37. While the analysis above assumes that reserves are held in liquid assets such as short-term fixed income instruments issued by the major advanced countries, the cost of holding reserves might be reduced by investing in longer-term, higher-yielding foreign assets (Genberg and others, 2005). For the specific case of economies experiencing large financial inflows and accumulating substantial reserve stocks, a related idea is to use these favorable external circumstances to make gradual progress toward financial account liberalization, with a portion of financial inflows being securitized through closed-end mutual funds that issue shares in domestic currency and use the proceeds to purchase foreign exchange from the central bank and then invest abroad (Prasad and Rajan, 2005). This would eliminate the fiscal costs of sterilizing inflows, give domestic investors opportunities for international diversification, stimulate the development of domestic financial markets, and allow central banks to control both the timing and quantity of outflows.

38. Another way of reducing the cost of self-insurance through reserves may be to hold assets that provide liquidity at the time when countries most need it, thus obviating the need to hoard large amounts of reserves in noncrisis times. For example, a commodity exporter might hold instruments whose return is inversely related to the price of its main exports; or an emerging market country could hold instruments that provide liquidity when international liquidity conditions are tight. One possibility would be for the central bank’s portfolio to include instruments whose payoff is positively related to the implied volatility index on the S&P500—the so-called “VIX,” which has displayed an empirical association with recent sudden stops episodes.

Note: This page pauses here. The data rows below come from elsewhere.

-- pv_equiv track=rewrite | github.com/jeff999955/DLCV-2021-Fall | Final_Project/yolov5_inf/inference/post_processing.py | cont
-- ===== SOURCE A (Python) =====
-- def cont(l):
--     cur, n = -1, len(l)
--     for i in range(n):
--         if l[i]:
--             if cur == -1: cur = i
--             else: return True
--         else:
--             cur = -1
--     return False
-- ===== SOURCE B (Python) =====
-- def cont(l):
--     return any(a and b for a, b in zip(l, l[1:]))
-- ===== Notes on version B (the rewrite author's own statement) =====
-- stated objective: simpler
-- what changed: Replaced the stateful index scan with run-tracking accumulator 'cur' and reset branch by a stateless pairwise any() over zip(l, l[1:]).
import Mathlib
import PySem

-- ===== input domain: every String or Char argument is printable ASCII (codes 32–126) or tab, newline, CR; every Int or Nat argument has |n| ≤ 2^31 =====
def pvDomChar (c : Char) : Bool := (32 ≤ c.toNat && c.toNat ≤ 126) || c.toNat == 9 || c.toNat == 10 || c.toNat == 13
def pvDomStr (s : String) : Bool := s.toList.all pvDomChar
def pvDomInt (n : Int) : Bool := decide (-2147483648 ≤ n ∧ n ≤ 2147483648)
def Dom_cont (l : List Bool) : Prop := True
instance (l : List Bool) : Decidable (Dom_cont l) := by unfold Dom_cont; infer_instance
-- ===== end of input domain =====

-- B replaces A's stateful scan (index loop with accumulator 'cur' and reset branch)
-- by a stateless pairwise any over adjacent pairs: simpler decomposition, same O(n) cost.


-- ===== PORT A =====
-- loop over i in range(n) with state cur : Int; early return True becomes returning true
def contGo (l : List Bool) (cur : Int) (i : Nat) : Bool :=
  if h : i < l.length then
    if l[i] then
      if cur == -1 then contGo l (Int.ofNat i) (i + 1)
      else true
    else contGo l (-1) (i + 1)
  else false
termination_by l.length - i

def cont (l : List Bool) : Bool := contGo l (-1) 0

-- ===== PORT B =====
-- any(a and b for a, b in zip(l, l[1:]))
def cont_alt (l : List Bool) : Bool :=
  (l.zip (l.drop 1)).any (fun p => p.1 && p.2)

-- ===== PRECONDITION & SPEC =====
def Spec_cont (l : List Bool) (out : Bool) : Prop := out = cont_alt l
instance (l : List Bool) (out : Bool) : Decidable (Spec_cont l out) := by unfold Spec_cont; infer_instance

-- ===== CLAIM (what is proved, stated in full; the proofs are below) =====
def Claim_equal_cont : Prop := ∀ (l : List Bool), Dom_cont l → Spec_cont l (cont l)

-- ===== LEMMAS AND PROOFS =====

-- A's loop from position i, abstracted to the only thing cur decides: whether cur ≠ -1.
def pairAux (b : Bool) : List Bool → Bool
  | [] => false
  | x :: xs => if x then (if b then true else pairAux true xs) else pairAux false xs

theorem contGo_eq_pairAux (l : List Bool) (i : Nat) (cur : Int) :
    contGo l cur i = pairAux (!(cur == -1)) (l.drop i) := by
  induction hn : l.length - i using Nat.strong_induction_on generalizing i cur with
  | _ n ih =>
    rw [contGo]
    by_cases h : i < l.length
    · rw [List.drop_eq_getElem_cons h]
      simp only [h, dif_pos, pairAux]
      by_cases hl : l[i] = true
      · simp only [hl, if_pos]
        by_cases hc : cur = -1
        · have : (Int.ofNat i == (-1 : Int)) = false := by
            simp
          simp only [hc, beq_self_eq_true, if_pos, Bool.not_true, if_neg, Bool.not_false]
          rw [ih (l.length - (i + 1)) (by omega) (i + 1) (Int.ofNat i) rfl, this]
          rfl
        · have : (cur == (-1 : Int)) = false := by simp [hc]
          simp [this]
      · simp only [Bool.not_eq_true] at hl
        simp only [hl, if_neg, Bool.false_eq_true, not_false_iff]
        rw [ih (l.length - (i + 1)) (by omega) (i + 1) (-1) rfl]
        simp
    · have : l.drop i = [] := List.drop_eq_nil_of_le (by omega)
      simp [h, this, pairAux]

theorem pairAux_eq_alt (l : List Bool) (b : Bool) :
    pairAux b l = ((b && l.headD false) || cont_alt l) := by
  induction l generalizing b with
  | nil => simp [pairAux, cont_alt]
  | cons x xs ih =>
    have hz : cont_alt (x :: xs) = ((x && xs.headD false) || cont_alt xs) := by
      cases xs <;> simp [cont_alt, Bool.or_assoc]
    rw [hz]
    cases x <;> cases b <;> simp [pairAux, ih]

-- ===== VERDICT (by name: the statement is the Claim_ definition above) =====
theorem cont_spec : Claim_equal_cont := by
  intro l _
  show cont l = cont_alt l
  rw [cont, contGo_eq_pairAux]
  simp [pairAux_eq_alt]
-- pv_equiv track=rewrite | github.com/PriyadarshiniPG/PythoncodeRobotFramwork | robot/Libraries/Common/utils.py | _entries_consistent
-- ===== SOURCE A (Python) =====
-- def _entries_consistent(entries):
--     keys_to_check = (
--         'PDU_IP', 'RACK_PC_IP', 'RED_RAT_IR_IP',
--         'TEST_STATUS', 'LAB_NAME', 'OBELIX_SUPPORT', 'PANORAMIX_SUPPORT',
--         'PDU_TYPE', 'RACK_TYPE', 'REVERSE_PDU_SCHEMA', 'BROKER_URL',
--         'DEGRADED_MODE_BROKER', 'XAP_URL', 'XAP_PORT')
--     are_consistent = True
--     first_entry = entries[0]
--     for entry in entries:
--         for key in keys_to_check:
--             if first_entry.get(key) != entry.get(key):
--                 are_consistent = False
--                 break
--     return are_consistent
-- ===== SOURCE B (Python) =====
-- def _entries_consistent(entries):
--     keys_to_check = (
--         'PDU_IP', 'RACK_PC_IP', 'RED_RAT_IR_IP',
--         'TEST_STATUS', 'LAB_NAME', 'OBELIX_SUPPORT', 'PANORAMIX_SUPPORT',
--         'PDU_TYPE', 'RACK_TYPE', 'REVERSE_PDU_SCHEMA', 'BROKER_URL',
--         'DEGRADED_MODE_BROKER', 'XAP_URL', 'XAP_PORT')
--     # key-major: for each key, collect the distinct values across all entries
--     # into a set; the entries are consistent iff no key has two distinct values.
--     return all(len({e.get(k) for e in entries}) <= 1 for k in keys_to_check)
-- ===== Notes on version B (the rewrite author's own statement) =====
-- stated objective: simpler
-- what changed: Transposes the traversal to key-major: instead of comparing every entry key-by-key against the first entry with a flag, B collects for each key the set of distinct values across all entries and checks that no key's set has more than one value, with no reference to a first entry.
import Mathlib
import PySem

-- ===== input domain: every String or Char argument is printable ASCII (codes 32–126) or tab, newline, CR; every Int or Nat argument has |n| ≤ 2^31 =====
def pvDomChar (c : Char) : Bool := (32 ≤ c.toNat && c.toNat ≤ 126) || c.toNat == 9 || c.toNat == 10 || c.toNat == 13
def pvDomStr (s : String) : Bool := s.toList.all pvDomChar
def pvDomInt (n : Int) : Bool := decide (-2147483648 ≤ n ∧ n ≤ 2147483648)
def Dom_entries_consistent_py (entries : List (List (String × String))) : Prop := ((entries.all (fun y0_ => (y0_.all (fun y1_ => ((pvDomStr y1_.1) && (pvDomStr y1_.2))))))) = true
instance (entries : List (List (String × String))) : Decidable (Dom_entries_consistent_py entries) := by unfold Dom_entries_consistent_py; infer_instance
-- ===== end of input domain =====

-- B transposes the traversal to key-major: per key it collects the distinct values
-- across all entries into a set and checks its size is ≤ 1 (objective: simpler).

def pvKeys : List String :=
  ["PDU_IP", "RACK_PC_IP", "RED_RAT_IR_IP",
   "TEST_STATUS", "LAB_NAME", "OBELIX_SUPPORT", "PANORAMIX_SUPPORT",
   "PDU_TYPE", "RACK_TYPE", "REVERSE_PDU_SCHEMA", "BROKER_URL",
   "DEGRADED_MODE_BROKER", "XAP_URL", "XAP_PORT"]

-- entry.get(key): first-match lookup in the association list (Python dict .get, None = none)
def pvGet (e : List (String × String)) (k : String) : Option String :=
  (PySem.Dict.mk e).get? k

-- ===== PORT A =====
-- the inner 'for key in keys_to_check' loop with its break
def pvInnerA (first entry : List (String × String)) (f : Bool) : List String → Bool
  | [] => f
  | k :: ks =>
      if pvGet first k ≠ pvGet entry k then false
      else pvInnerA first entry f ks

def entries_consistent_py (entries : List (List (String × String))) : Bool :=
  match entries with
  | [] => true  -- Python raises IndexError on entries[0]; excluded by Pre_
  | first :: _ => entries.foldl (fun f e => pvInnerA first e f pvKeys) true

-- ===== PORT B =====
-- all(len({e.get(k) for e in entries}) <= 1 for k in keys_to_check)
def entries_consistent_py_alt (entries : List (List (String × String))) : Bool :=
  pvKeys.all (fun k =>
    (PySem.Set.ofList (entries.map (fun e => pvGet e k))).length ≤ 1)

-- ===== PRECONDITION & SPEC =====
-- A raises IndexError on the empty list at entries[0]; Pre_ excludes exactly that input.
def Pre_entries_consistent_py (entries : List (List (String × String))) : Prop := entries ≠ []
instance (entries : List (List (String × String))) : Decidable (Pre_entries_consistent_py entries) := by unfold Pre_entries_consistent_py; infer_instance
def pvWitness_entries_consistent_py : (List (List (String × String))) := [[("PDU_IP", "x")], [("PDU_IP", "x"), ("other", "y")]]

def Spec_entries_consistent_py (entries : List (List (String × String))) (out : Bool) : Prop := out = entries_consistent_py_alt entries
instance (entries : List (List (String × String))) (out : Bool) : Decidable (Spec_entries_consistent_py entries out) := by unfold Spec_entries_consistent_py; infer_instance

-- ===== CLAIM =====
def Claim_equal_entries_consistent_py : Prop := ∀ (entries : List (List (String × String))), Dom_entries_consistent_py entries → Pre_entries_consistent_py entries → Spec_entries_consistent_py entries (entries_consistent_py entries)

-- ===== LEMMAS AND PROOFS =====

-- the inner break-scan equals comparing the two key-signatures, threaded through the flag
theorem pvInnerA_eq_sig (first entry : List (String × String)) (f : Bool) (ks : List String) :
    pvInnerA first entry f ks = if ks.map (pvGet entry) = ks.map (pvGet first) then f else false := by
  induction ks with
  | nil => simp [pvInnerA]
  | cons k ks ih =>
      simp only [pvInnerA, List.map_cons, ih]
      by_cases h : pvGet first k = pvGet entry k
      · simp [h]
      · simp [h]
        intro hh
        exact absurd hh.symm h

-- folding 'if P e then f else false' from b computes b && all P
theorem foldl_if_false {α : Type} (P : α → Bool) (l : List α) (b : Bool) :
    l.foldl (fun f e => if P e = true then f else false) b = (b && l.all P) := by
  induction l generalizing b with
  | nil => simp
  | cons x xs ih =>
      simp only [List.foldl_cons, List.all_cons, ih]
      by_cases h : P x = true <;> simp [h]

-- a Python set has at most one element iff its source elements are pairwise equal
theorem set_len_le_one_iff (xs : List (Option String)) :
    (PySem.Set.ofList xs).length ≤ 1 ↔ ∀ a ∈ xs, ∀ b ∈ xs, a = b := by
  constructor
  · intro h a ha b hb
    have ha' : a ∈ PySem.Set.ofList xs := by simpa [PySem.Set.mem_ofList] using ha
    have hb' : b ∈ PySem.Set.ofList xs := by simpa [PySem.Set.mem_ofList] using hb
    match hs : PySem.Set.ofList xs with
    | [] => rw [hs] at ha'; exact absurd ha' (List.not_mem_nil)
    | [z] =>
        rw [hs] at ha' hb'
        simp_all
    | z :: w :: t => rw [hs] at h; simp at h
  · intro h
    by_contra hlen
    push Not at hlen
    have hnd := PySem.Set.nodup_ofList (xs := xs)
    have h0 : 0 < (PySem.Set.ofList xs).length := by omega
    have h1 : 1 < (PySem.Set.ofList xs).length := hlen
    have hne : (PySem.Set.ofList xs)[0] ≠ (PySem.Set.ofList xs)[1] := by
      intro he
      have := List.Nodup.getElem_inj_iff hnd (i := 0) (j := 1) |>.mp he
      omega
    have hm0 : (PySem.Set.ofList xs)[0] ∈ xs := by
      rw [← PySem.Set.mem_ofList]; exact List.getElem_mem h0
    have hm1 : (PySem.Set.ofList xs)[1] ∈ xs := by
      rw [← PySem.Set.mem_ofList]; exact List.getElem_mem h1
    exact hne (h _ hm0 _ hm1)

-- ===== VERDICT =====
theorem entries_consistent_py_spec : Claim_equal_entries_consistent_py := by
  intro entries _ hpre
  unfold Spec_entries_consistent_py entries_consistent_py entries_consistent_py_alt
  match entries with
  | [] => exact absurd rfl hpre
  | first :: rest =>
      -- A-side: the fold is 'all signatures equal first's'
      have h1 : ∀ e f, pvInnerA first e f pvKeys
          = if (pvKeys.map (pvGet e) == pvKeys.map (pvGet first)) = true then f else false := by
        intro e f
        rw [pvInnerA_eq_sig]
        simp
      simp only [h1]
      rw [foldl_if_false (fun e => pvKeys.map (pvGet e) == pvKeys.map (pvGet first))]
      simp only [Bool.true_and]
      -- both sides as Props
      rw [Bool.eq_iff_iff]
      simp only [List.all_eq_true, beq_iff_eq, decide_eq_true_eq, set_len_le_one_iff,
        List.mem_map, forall_exists_index, and_imp]
      constructor
      · intro hA k hk a e he hae b e' he' hbe'
        subst hae hbe'
        have h1 := List.map_inj_left.mp (hA e he) k hk
        have h2 := List.map_inj_left.mp (hA e' he') k hk
        rw [h1, h2]
      · intro hB e he
        apply List.map_inj_left.mpr
        intro k hk
        exact hB k hk _ e he rfl _ first (List.mem_cons_self) rfl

Such a proposal—advanced by Caballero and Panageas, 2004 and 2005—is summarized in Box 3.

State-Contingent Reserves Based on the VIX

Given the cost of holding reserves, a strategy that made it possible to have reserves only in times when they are needed would yield considerable savings. With that goal in mind, a hedging approach for the management of international reserves based on the use of contingent securities has been proposed by Caballero and Panageas (2004, 2005). The authors suggest that a central bank would find it optimal to invest part of its reserves in contingent securities that provide a return when a sudden stop occurs. The authors argue that such a hedging strategy can be efficiently implemented by using options on the S&P500 implied Volatility Index (“VIX”).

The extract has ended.